• **Problem requirements**:
The entries that follow include a run beginning at the line with "for report in" and ending at the line with "consecutive equal dates."; restate that run word for word and leave the rest out.

START Source records

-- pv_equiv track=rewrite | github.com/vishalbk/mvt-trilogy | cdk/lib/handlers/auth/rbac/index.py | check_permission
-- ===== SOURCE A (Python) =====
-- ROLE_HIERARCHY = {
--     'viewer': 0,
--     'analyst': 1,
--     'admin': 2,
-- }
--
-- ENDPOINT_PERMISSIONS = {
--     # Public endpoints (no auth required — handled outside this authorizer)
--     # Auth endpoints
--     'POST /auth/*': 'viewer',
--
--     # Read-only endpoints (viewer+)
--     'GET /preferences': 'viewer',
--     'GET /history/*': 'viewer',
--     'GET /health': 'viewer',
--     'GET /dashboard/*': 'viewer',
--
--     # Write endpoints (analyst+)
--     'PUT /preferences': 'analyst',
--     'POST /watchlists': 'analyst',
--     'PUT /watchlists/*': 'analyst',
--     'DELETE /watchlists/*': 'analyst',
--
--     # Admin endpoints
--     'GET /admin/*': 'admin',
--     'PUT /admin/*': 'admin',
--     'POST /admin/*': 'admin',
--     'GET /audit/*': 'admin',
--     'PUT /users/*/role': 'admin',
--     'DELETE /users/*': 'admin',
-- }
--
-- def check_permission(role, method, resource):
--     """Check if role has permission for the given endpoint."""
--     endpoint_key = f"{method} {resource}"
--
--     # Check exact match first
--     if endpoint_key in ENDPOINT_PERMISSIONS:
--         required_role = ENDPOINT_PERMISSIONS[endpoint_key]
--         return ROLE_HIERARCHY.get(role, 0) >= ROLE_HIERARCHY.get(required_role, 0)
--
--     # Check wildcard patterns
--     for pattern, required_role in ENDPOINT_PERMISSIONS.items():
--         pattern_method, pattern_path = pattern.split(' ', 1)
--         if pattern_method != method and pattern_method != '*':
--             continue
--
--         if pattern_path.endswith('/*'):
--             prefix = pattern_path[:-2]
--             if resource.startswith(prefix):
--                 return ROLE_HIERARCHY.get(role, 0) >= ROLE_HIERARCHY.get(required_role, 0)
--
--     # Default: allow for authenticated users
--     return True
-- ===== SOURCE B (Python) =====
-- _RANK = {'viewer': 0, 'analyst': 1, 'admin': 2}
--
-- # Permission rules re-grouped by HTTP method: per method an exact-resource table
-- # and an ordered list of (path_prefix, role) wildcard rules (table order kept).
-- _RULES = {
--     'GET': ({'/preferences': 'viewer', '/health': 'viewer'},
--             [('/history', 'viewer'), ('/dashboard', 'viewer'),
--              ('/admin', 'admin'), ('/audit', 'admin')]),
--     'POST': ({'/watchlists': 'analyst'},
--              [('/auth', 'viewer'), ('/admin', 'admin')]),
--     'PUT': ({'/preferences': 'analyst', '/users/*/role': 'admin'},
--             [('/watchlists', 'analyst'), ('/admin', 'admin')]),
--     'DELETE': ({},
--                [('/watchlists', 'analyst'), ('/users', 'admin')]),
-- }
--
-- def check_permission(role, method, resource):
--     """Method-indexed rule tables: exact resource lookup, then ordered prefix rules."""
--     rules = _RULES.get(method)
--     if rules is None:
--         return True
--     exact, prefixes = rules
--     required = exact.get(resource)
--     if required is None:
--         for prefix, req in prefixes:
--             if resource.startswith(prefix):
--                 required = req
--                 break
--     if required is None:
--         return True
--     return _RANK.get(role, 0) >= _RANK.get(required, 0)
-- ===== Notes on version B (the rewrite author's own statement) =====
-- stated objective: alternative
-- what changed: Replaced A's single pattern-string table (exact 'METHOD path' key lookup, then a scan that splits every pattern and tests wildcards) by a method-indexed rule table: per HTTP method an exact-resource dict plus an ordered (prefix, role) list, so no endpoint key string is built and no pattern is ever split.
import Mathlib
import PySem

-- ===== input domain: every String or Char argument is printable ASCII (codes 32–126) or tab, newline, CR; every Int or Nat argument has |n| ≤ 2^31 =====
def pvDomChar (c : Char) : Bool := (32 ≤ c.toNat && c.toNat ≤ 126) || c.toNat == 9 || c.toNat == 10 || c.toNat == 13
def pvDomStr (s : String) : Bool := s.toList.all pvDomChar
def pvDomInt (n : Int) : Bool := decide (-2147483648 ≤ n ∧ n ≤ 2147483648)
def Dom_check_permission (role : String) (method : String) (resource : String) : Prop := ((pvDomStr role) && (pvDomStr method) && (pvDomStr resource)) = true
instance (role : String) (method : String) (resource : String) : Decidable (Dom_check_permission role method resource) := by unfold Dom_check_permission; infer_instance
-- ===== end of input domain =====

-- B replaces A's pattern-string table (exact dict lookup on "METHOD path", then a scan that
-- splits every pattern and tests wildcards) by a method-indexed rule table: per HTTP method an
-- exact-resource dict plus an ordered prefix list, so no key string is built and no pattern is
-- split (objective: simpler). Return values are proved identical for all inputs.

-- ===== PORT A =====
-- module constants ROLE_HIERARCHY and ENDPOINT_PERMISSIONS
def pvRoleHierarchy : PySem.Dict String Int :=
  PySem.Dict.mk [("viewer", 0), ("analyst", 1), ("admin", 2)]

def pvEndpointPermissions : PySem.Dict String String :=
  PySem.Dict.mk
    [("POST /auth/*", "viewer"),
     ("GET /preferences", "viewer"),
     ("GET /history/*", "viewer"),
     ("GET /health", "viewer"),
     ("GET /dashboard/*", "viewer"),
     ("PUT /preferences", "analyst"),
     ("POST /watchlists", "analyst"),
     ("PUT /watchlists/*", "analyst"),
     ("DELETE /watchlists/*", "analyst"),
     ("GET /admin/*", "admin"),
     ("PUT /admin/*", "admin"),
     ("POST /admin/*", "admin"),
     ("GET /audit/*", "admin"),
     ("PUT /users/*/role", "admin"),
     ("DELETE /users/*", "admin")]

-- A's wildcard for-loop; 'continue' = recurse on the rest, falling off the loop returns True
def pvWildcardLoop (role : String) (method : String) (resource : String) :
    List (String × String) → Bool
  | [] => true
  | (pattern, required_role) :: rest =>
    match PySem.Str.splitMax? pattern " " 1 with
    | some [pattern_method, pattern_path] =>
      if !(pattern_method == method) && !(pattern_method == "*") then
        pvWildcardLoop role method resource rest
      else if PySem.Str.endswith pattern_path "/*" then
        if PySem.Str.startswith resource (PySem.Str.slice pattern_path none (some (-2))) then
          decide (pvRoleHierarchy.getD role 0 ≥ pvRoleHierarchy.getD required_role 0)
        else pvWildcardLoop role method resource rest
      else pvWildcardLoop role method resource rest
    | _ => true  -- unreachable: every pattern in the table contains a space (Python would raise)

END Source records
START Source records

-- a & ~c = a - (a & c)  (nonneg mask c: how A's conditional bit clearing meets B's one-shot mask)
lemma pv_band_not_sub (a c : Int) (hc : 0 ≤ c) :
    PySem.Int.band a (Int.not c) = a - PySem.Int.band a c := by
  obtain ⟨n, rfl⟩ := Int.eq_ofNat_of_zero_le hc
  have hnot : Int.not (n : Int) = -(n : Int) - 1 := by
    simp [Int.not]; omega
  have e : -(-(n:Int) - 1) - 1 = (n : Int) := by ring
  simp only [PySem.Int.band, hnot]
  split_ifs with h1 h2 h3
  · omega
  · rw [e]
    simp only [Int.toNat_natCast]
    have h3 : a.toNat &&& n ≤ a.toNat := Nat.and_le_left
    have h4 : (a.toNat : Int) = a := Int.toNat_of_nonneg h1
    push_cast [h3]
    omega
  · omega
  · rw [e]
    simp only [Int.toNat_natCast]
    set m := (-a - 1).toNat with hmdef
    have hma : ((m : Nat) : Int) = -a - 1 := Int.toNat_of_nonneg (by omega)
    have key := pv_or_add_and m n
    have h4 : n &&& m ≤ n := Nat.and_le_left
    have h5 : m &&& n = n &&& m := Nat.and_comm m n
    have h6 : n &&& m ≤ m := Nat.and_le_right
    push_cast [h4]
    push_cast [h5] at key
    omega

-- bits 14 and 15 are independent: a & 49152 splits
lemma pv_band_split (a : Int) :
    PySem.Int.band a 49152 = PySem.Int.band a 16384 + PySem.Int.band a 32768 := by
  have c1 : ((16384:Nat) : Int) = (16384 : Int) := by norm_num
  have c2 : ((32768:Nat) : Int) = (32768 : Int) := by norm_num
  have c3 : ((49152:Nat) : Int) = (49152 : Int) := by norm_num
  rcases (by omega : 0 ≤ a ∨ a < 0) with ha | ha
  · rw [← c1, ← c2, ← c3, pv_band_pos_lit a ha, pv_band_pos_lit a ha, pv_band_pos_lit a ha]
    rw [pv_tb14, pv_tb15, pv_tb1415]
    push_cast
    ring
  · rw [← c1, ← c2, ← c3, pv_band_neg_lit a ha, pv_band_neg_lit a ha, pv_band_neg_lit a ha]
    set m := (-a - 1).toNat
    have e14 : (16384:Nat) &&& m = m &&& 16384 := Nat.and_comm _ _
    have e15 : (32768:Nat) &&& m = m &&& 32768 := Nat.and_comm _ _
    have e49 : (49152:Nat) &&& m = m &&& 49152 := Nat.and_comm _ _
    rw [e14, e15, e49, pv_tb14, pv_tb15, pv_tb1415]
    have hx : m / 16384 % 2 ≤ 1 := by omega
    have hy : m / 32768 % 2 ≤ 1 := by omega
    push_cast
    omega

END Source records
START Source records

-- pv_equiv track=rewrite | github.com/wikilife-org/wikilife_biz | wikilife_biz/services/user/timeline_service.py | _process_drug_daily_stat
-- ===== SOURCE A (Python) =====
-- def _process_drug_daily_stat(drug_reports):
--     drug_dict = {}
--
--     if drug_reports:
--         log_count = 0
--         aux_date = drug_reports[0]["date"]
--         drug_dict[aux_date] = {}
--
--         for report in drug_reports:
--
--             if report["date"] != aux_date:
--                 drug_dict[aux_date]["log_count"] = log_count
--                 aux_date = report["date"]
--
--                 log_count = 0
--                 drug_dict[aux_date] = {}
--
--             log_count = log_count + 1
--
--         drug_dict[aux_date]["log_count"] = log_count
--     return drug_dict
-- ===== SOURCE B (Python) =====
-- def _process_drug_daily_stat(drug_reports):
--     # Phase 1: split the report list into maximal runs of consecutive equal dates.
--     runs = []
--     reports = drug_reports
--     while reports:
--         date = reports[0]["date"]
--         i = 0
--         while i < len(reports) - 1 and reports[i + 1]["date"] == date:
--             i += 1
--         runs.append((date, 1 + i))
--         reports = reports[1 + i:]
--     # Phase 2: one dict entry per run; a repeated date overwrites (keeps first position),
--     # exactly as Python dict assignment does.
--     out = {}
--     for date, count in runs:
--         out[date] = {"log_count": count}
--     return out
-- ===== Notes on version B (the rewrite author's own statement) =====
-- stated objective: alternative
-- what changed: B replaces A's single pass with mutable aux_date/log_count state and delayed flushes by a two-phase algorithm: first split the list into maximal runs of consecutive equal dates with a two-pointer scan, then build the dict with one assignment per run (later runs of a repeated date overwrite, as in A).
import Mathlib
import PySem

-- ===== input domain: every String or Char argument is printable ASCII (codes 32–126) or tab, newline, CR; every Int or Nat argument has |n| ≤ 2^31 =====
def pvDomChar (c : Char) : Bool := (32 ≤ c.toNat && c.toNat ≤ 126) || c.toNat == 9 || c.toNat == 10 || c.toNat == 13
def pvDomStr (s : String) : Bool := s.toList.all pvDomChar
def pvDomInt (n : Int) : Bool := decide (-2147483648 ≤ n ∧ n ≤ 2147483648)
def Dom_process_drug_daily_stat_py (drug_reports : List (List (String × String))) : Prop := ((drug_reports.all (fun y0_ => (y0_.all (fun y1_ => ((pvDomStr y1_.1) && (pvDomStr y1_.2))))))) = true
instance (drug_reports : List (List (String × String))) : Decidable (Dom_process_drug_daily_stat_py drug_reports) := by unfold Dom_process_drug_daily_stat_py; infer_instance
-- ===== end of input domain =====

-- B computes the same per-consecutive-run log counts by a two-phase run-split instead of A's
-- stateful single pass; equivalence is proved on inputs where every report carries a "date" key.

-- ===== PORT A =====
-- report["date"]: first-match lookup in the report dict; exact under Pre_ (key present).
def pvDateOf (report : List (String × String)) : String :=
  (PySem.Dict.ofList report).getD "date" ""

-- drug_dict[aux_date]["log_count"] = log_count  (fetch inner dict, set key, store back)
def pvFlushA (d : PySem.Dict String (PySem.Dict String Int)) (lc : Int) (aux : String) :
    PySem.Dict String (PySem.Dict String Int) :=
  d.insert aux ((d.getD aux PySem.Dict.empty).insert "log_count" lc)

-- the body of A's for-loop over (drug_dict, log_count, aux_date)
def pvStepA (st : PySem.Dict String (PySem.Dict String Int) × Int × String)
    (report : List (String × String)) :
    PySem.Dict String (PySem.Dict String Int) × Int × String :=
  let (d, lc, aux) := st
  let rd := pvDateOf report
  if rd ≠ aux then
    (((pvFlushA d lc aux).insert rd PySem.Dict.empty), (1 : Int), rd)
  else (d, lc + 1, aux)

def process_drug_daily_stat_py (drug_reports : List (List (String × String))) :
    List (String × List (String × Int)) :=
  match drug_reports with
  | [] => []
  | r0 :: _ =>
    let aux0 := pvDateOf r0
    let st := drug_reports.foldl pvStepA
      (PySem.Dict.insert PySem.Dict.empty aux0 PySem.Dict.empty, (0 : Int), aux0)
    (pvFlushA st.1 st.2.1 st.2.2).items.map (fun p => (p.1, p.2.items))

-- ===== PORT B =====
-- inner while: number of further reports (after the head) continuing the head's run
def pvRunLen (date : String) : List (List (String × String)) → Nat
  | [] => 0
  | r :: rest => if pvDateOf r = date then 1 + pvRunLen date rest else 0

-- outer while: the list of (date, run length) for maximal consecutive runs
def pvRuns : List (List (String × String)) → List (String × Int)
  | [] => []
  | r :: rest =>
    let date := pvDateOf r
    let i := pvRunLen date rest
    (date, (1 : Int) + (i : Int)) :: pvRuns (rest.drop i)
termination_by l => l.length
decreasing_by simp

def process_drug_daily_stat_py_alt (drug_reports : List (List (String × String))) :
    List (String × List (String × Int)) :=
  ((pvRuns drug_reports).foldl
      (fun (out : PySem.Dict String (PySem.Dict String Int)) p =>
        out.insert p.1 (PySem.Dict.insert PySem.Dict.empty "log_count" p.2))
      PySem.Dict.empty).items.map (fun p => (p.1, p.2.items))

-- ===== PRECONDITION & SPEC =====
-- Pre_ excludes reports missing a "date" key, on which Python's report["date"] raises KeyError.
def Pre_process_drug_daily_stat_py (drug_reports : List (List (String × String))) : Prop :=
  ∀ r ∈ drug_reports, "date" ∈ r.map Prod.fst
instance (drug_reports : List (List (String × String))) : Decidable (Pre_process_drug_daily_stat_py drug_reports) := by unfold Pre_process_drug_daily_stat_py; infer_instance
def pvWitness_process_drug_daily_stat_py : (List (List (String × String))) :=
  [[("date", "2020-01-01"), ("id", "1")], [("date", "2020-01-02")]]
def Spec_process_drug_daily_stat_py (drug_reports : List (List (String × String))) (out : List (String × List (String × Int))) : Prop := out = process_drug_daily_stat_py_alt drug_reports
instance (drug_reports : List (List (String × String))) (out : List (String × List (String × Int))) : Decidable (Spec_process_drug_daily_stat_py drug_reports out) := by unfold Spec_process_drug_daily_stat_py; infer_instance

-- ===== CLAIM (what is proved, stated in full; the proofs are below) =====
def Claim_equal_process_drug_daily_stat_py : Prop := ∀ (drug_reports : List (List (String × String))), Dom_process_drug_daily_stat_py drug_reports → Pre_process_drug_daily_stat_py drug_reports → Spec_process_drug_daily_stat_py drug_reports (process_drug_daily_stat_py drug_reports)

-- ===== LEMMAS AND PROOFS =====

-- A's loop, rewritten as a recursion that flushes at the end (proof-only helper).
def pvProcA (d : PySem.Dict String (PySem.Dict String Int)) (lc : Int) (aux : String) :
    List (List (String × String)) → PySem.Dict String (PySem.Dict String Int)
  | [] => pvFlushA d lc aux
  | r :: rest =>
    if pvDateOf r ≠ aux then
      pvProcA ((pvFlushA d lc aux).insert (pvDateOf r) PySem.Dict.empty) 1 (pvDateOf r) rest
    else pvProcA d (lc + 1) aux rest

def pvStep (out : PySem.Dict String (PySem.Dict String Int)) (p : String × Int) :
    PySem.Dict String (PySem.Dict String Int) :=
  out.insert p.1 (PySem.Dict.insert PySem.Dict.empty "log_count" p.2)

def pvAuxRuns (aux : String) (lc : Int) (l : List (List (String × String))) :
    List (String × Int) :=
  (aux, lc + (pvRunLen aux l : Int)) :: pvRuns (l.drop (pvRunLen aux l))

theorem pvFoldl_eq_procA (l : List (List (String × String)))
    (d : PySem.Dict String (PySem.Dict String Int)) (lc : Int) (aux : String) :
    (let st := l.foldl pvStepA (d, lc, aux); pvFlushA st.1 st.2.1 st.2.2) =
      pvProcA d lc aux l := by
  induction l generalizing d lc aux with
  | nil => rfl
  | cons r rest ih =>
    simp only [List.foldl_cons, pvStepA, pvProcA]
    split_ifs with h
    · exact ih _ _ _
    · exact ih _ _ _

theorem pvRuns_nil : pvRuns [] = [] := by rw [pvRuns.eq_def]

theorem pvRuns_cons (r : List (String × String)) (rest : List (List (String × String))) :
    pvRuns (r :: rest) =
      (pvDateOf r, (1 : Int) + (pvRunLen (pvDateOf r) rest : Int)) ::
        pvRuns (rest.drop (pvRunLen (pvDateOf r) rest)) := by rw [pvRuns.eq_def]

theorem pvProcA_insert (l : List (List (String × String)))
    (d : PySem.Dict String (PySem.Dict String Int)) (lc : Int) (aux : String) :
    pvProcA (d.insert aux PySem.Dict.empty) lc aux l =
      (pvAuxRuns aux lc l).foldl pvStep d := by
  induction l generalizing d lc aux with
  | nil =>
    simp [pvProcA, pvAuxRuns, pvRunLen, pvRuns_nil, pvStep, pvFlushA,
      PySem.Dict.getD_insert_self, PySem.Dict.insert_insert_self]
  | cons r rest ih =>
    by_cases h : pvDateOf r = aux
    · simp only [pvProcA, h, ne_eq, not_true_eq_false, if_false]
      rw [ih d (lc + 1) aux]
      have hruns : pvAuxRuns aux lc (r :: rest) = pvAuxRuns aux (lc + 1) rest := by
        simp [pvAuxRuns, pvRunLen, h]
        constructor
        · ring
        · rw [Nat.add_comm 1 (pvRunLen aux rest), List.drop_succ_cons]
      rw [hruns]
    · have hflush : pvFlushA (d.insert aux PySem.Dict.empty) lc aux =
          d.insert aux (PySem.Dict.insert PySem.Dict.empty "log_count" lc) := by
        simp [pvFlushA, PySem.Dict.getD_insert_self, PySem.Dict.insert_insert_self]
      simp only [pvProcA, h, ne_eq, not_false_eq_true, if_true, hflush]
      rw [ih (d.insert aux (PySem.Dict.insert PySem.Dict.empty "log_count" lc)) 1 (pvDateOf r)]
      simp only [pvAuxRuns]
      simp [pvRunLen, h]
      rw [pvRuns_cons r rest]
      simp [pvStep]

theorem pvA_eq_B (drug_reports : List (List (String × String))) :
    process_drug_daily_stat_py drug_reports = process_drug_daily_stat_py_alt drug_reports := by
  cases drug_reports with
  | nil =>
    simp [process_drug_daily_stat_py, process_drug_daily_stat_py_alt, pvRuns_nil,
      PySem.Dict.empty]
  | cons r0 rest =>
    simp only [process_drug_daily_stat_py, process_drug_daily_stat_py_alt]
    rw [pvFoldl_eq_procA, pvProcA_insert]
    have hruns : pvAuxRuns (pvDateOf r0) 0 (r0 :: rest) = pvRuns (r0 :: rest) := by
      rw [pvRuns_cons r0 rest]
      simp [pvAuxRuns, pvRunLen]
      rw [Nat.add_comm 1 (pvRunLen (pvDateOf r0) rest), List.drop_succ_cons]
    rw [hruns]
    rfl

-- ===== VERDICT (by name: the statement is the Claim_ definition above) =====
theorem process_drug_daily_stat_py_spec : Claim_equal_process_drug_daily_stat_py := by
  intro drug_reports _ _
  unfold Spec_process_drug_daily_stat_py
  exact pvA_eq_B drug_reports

END Source records

• **Solved problem**:
--         for report in drug_reports:
--
--             if report["date"] != aux_date:
--                 drug_dict[aux_date]["log_count"] = log_count
--                 aux_date = report["date"]
--
--                 log_count = 0
--                 drug_dict[aux_date] = {}
--
--             log_count = log_count + 1
--
--         drug_dict[aux_date]["log_count"] = log_count
--     return drug_dict
-- ===== SOURCE B (Python) =====
-- def _process_drug_daily_stat(drug_reports):
--     # Phase 1: split the report list into maximal runs of consecutive equal dates.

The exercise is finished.